» **DATA FOR THE TASK**
-- pv_equiv track=rewrite | github.com/kylemeador/symdesign | structure/sequence.py | pdb_to_pose_offset
-- ===== SOURCE A (Python) =====
-- from typing import Sequence, Any, Iterable, get_args, Literal, Iterator, AnyStr, Type
--
-- def pdb_to_pose_offset(reference_sequence: dict[Any, Sequence]) -> dict[Any, int]:
--     """Take a dictionary with chain name as keys and return the length of Pose numbering offset
--
--     Args:
--         reference_sequence: {key1: 'MSGKLDA...', ...} or {key2: {1: 'A', 2: 'S', ...}, ...}
--     Returns:
--         {key1: 0, key2: 123, ...}
--     """
--     offset = {}
--     # prior_chain = None
--     prior_chains_len = prior_key = 0  # prior_key not used as 0 but to ensure initialized nonetheless
--     for idx, key in enumerate(reference_sequence):
--         if idx > 0:
--             prior_chains_len += len(reference_sequence[prior_key])
--         offset[key] = prior_chains_len
--         # insert function here? Make this a decorator!?
--         prior_key = key
--
--     return offset
-- ===== SOURCE B (Python) =====
-- def pdb_to_pose_offset(reference_sequence):
--     """Walk the items in reverse, deriving each offset from the grand total by
--     subtracting suffix lengths, then reverse the collected pairs."""
--     remaining = sum(len(v) for v in reference_sequence.values())
--     out = []
--     for key, value in reversed(list(reference_sequence.items())):
--         remaining -= len(value)
--         out.append((key, remaining))
--     out.reverse()
--     return dict(out)
-- ===== Notes on version B (the rewrite author's own statement) =====
-- stated objective: alternative
-- what changed: Instead of a forward pass accumulating prior lengths with a prior-key re-lookup, B sums all lengths once and then traverses the items in reverse, computing each offset as total minus the suffix lengths, building the output back-to-front and reversing it.
import Mathlib
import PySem

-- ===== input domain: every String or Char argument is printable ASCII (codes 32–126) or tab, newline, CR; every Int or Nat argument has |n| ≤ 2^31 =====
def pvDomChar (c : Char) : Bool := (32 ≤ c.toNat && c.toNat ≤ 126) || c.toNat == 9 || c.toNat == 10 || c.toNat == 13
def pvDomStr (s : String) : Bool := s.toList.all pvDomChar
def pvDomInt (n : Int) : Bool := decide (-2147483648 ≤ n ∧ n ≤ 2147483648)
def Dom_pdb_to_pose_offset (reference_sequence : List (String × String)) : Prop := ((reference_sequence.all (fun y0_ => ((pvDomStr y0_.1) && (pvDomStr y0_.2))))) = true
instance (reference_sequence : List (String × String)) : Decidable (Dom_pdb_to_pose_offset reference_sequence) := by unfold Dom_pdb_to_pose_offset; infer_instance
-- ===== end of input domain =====

-- B replaces A's forward pass (running total of prior lengths, with a prior-key re-lookup)
-- by a reverse traversal: sum all lengths once, subtract suffix lengths while walking the
-- items backwards, build the output back-to-front and reverse it — objective: alternative.

-- ===== PORT A =====
-- Python A: prior_key is initialised to the int 0 and only ever looked up after being overwritten
-- by a real key; we initialise it to "" (the lookup at idx = 0 is never taken, as in Python).
-- reference_sequence[prior_key] (KeyError impossible: prior_key was iterated) → Dict.getD.
def pdb_to_pose_offset (reference_sequence : List (String × String)) : List (String × Int) :=
  let d := PySem.Dict.mk reference_sequence
  let st := (PySem.List.enumerate (PySem.Dict.keys d) 0).foldl
    (fun (st : PySem.Dict String Int × Int × String) p =>
      let pcl : Int := if p.1 > 0 then st.2.1 + PySem.Str.len (PySem.Dict.getD d st.2.2 "") else st.2.1
      (st.1.insert p.2 pcl, pcl, p.2))
    (PySem.Dict.empty, 0, "")
  st.1.items

-- ===== PORT B =====
def pdb_to_pose_offset_alt (reference_sequence : List (String × String)) : List (String × Int) :=
  -- remaining = sum(len(v) for v in reference_sequence.values())
  let remaining := (reference_sequence.map Prod.snd).foldl (fun a v => a + PySem.Str.len v) 0
  -- for key, value in reversed(list(reference_sequence.items())): remaining -= len(value); out.append((key, remaining))
  let st := reference_sequence.reverse.foldl
    (fun (st : Int × List (String × Int)) p =>
      (st.1 - PySem.Str.len p.2, st.2 ++ [(p.1, st.1 - PySem.Str.len p.2)]))
    (remaining, [])
  -- out.reverse(); return dict(out)
  (PySem.Dict.ofList st.2.reverse).items

-- ===== PRECONDITION & SPEC =====
-- Pre_ excludes association lists with duplicate keys: a Python dict can never contain them, so such
-- lists encode no input of A; on them the encoding's first-match lookup/overwrite order is accidental.
def Pre_pdb_to_pose_offset (reference_sequence : List (String × String)) : Prop :=
  (reference_sequence.map Prod.fst).Nodup
instance (reference_sequence : List (String × String)) : Decidable (Pre_pdb_to_pose_offset reference_sequence) := by unfold Pre_pdb_to_pose_offset; infer_instance
def pvWitness_pdb_to_pose_offset : (List (String × String)) := [("A", "MS"), ("B", "GKL"), ("C", "X")]

def Spec_pdb_to_pose_offset (reference_sequence : List (String × String)) (out : List (String × Int)) : Prop := out = pdb_to_pose_offset_alt reference_sequence
instance (reference_sequence : List (String × String)) (out : List (String × Int)) : Decidable (Spec_pdb_to_pose_offset reference_sequence out) := by unfold Spec_pdb_to_pose_offset; infer_instance

-- ===== CLAIM (what is proved, stated in full; the proofs are below) =====
def Claim_equal_pdb_to_pose_offset : Prop := ∀ (reference_sequence : List (String × String)), Dom_pdb_to_pose_offset reference_sequence → Pre_pdb_to_pose_offset reference_sequence → Spec_pdb_to_pose_offset reference_sequence (pdb_to_pose_offset reference_sequence)

-- ===== LEMMAS AND PROOFS =====

-- Reference result: key k gets the running total c; then add len v.
def pvOffs : List (String × String) → Int → List (String × Int)
  | [], _ => []
  | (k, v) :: t, c => (k, c) :: pvOffs t (c + PySem.Str.len v)

lemma pv_offs_fst : ∀ (t : List (String × String)) (c : Int),
    (pvOffs t c).map Prod.fst = t.map Prod.fst
  | [], _ => rfl
  | (k, v) :: t, c => by simp [pvOffs, pv_offs_fst t]

-- B's reverse loop: starting from c plus the total length of t, walking t backwards and
-- subtracting lengths appends exactly (pvOffs t c).reverse and ends at c.
lemma pv_revloop (t : List (String × String)) (c : Int) (acc : List (String × Int)) :
    t.reverse.foldl
      (fun (st : Int × List (String × Int)) p =>
        (st.1 - PySem.Str.len p.2, st.2 ++ [(p.1, st.1 - PySem.Str.len p.2)]))
      (c + ((t.map Prod.snd).map PySem.Str.len).sum, acc)
      = (c, acc ++ (pvOffs t c).reverse) := by
  induction t generalizing c acc with
  | nil => simp [pvOffs]
  | cons p t' ih =>
    obtain ⟨k, v⟩ := p
    rw [List.reverse_cons, List.foldl_append]
    have harith : c + ((((k, v) :: t').map Prod.snd).map PySem.Str.len).sum
        = (c + PySem.Str.len v) + ((t'.map Prod.snd).map PySem.Str.len).sum := by
      simp; ring
    rw [harith, ih (c + PySem.Str.len v) acc]
    simp [pvOffs, add_sub_cancel_right]

lemma pv_items_ofList (l : List (String × Int)) (h : (l.map Prod.fst).Nodup) :
    (PySem.Dict.ofList l).items = l := by
  show (PySem.Dict.empty.update l).items = l
  unfold PySem.Dict.update
  rw [PySem.Dict.items_foldl_insert_fresh l Prod.fst Prod.snd PySem.Dict.empty
      (fun a _ => PySem.Dict.contains_empty a.1) h]
  simp [PySem.Dict.empty]

-- One iteration of A's loop after the first (the branch idx > 0 always taken, idx itself unused).
def pvStepA (d : PySem.Dict String String) (st : PySem.Dict String Int × Int × String)
    (k : String) : PySem.Dict String Int × Int × String :=
  (st.1.insert k (st.2.1 + PySem.Str.len (PySem.Dict.getD d st.2.2 "")),
   st.2.1 + PySem.Str.len (PySem.Dict.getD d st.2.2 ""), k)

lemma pv_foldl_enum_snd {σ : Type} (f : σ → String → σ) :
    ∀ (xs : List String) (s : Int) (init : σ),
    (PySem.List.enumerate xs s).foldl (fun a p => f a p.2) init = xs.foldl f init
  | [], _, _ => rfl
  | x :: xs, s, init => by
    rw [PySem.List.enumerate_cons, List.foldl_cons, List.foldl_cons,
      pv_foldl_enum_snd f xs (s + 1) (f init x)]

-- The tail of A's loop (all indices > 0, idx dropped): an invariant over the suffix t.
lemma pv_loopA (t : List (String × String)) (d : PySem.Dict String String)
    (off : PySem.Dict String Int) (pcl : Int) (pk vk : String)
    (hd : d.getD pk "" = vk)
    (hmem : ∀ p ∈ t, d.getD p.1 "" = p.2)
    (hfresh : ∀ p ∈ t, off.contains p.1 = false)
    (hnd : (t.map Prod.fst).Nodup) :
    ((t.map Prod.fst).foldl (pvStepA d) (off, pcl, pk)).1.items
      = off.items ++ pvOffs t (pcl + PySem.Str.len vk) := by
  induction t generalizing off pcl pk vk with
  | nil => simp [pvOffs]
  | cons p t' ih =>
    obtain ⟨k, v⟩ := p
    simp only [List.map_cons, List.foldl_cons, pvStepA, hd] at *
    have hnd2 := List.nodup_cons.mp hnd
    have hk_notin : k ∉ t'.map Prod.fst := hnd2.1
    rw [ih (off.insert k (pcl + PySem.Str.len vk)) (pcl + PySem.Str.len vk) k v
        (hmem (k, v) (by simp))
        (fun q hq => hmem q (List.mem_cons_of_mem _ hq))
        (fun q hq => by
          rw [PySem.Dict.contains_insert]
          have h1 : off.contains q.1 = false := hfresh q (List.mem_cons_of_mem _ hq)
          have h2 : q.1 ≠ k := by
            intro hEq
            exact hk_notin (hEq ▸ List.mem_map_of_mem hq)
          simp [h1, h2])
        hnd2.2]
    rw [PySem.Dict.items_insert_of_not_contains off _ (hfresh (k, v) (by simp))]
    simp [pvOffs]

lemma pv_A_eq_offs (rs : List (String × String)) (hpre : (rs.map Prod.fst).Nodup) :
    pdb_to_pose_offset rs = pvOffs rs 0 := by
  cases rs with
  | nil => rfl
  | cons p t =>
    obtain ⟨k0, v0⟩ := p
    unfold pdb_to_pose_offset
    simp only [PySem.Dict.keys_mk, List.map_cons, PySem.List.enumerate_cons, List.foldl_cons]
    have hkeysnd : (PySem.Dict.mk ((k0, v0) :: t)).keys.Nodup := by
      simpa [PySem.Dict.keys_mk] using hpre
    have hmem : ∀ q ∈ (k0, v0) :: t, (PySem.Dict.mk ((k0, v0) :: t)).getD q.1 "" = q.2 := by
      intro q hq
      exact PySem.Dict.getD_of_mem_items _ (by simpa [PySem.Dict.items] using hq) hkeysnd ""
    -- first iteration: idx = 0, branch not taken
    have h0 : ¬ ((0 : Int) > 0) := by omega
    simp only [h0, if_false]
    -- remaining iterations: every index is ≥ 1, so the branch is always taken
    rw [PySem.List.foldl_congr_mem _ _
      (fun (st : PySem.Dict String Int × Int × String) (p : Int × String) =>
        pvStepA (PySem.Dict.mk ((k0, v0) :: t)) st p.2) _
      (by
        intro acc x hx
        obtain ⟨j, hj, hxeq⟩ := (PySem.List.mem_enumerate_iff _ _ _).mp hx
        have hxpos : x.1 > 0 := by rw [hxeq]; simp; omega
        simp only [hxpos, if_true, pvStepA])]
    rw [show List.map (fun (x : String × String) => x.1) t = t.map Prod.fst from rfl,
      show (0 : Int) + 1 = 1 from rfl,
      pv_foldl_enum_snd (pvStepA (PySem.Dict.mk ((k0, v0) :: t))) (t.map Prod.fst) 1 _]
    simp only [List.map_cons] at hpre
    have hpre2 := List.nodup_cons.mp hpre
    have hnd' : (t.map Prod.fst).Nodup := hpre2.2
    rw [pv_loopA t (PySem.Dict.mk ((k0, v0) :: t)) (PySem.Dict.empty.insert k0 0) 0 k0 v0
        (hmem (k0, v0) (by simp))
        (fun q hq => hmem q (List.mem_cons_of_mem _ hq))
        (fun q hq => by
          rw [PySem.Dict.contains_insert]
          have h2 : q.1 ≠ k0 := by
            intro hEq
            exact hpre2.1 (hEq ▸ List.mem_map_of_mem hq)
          simp [h2, PySem.Dict.contains_empty])
        hnd']
    simp [pvOffs, PySem.Dict.empty, PySem.Dict.insert]

lemma pv_B_eq_offs (rs : List (String × String)) (hpre : (rs.map Prod.fst).Nodup) :
    pdb_to_pose_offset_alt rs = pvOffs rs 0 := by
  simp only [pdb_to_pose_offset_alt]
  have hsum : (rs.map Prod.snd).foldl (fun a v => a + PySem.Str.len v) 0
      = 0 + ((rs.map Prod.snd).map PySem.Str.len).sum := by
    rw [PySem.List.foldl_add]
  rw [hsum, pv_revloop rs 0 []]
  simp only [List.nil_append, List.reverse_reverse]
  exact pv_items_ofList _ (by rw [pv_offs_fst]; exact hpre)

-- ===== VERDICT (by name: the statement is the Claim_ definition above) =====
theorem pdb_to_pose_offset_spec : Claim_equal_pdb_to_pose_offset := by
  intro rs _ hpre
  unfold Spec_pdb_to_pose_offset
  rw [pv_A_eq_offs rs hpre, pv_B_eq_offs rs hpre]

» **YOUR OBJECTIVE**
In the records, how many lines include the string "lookup"? The answer is that number alone.

» **ANSWER SPACE**
4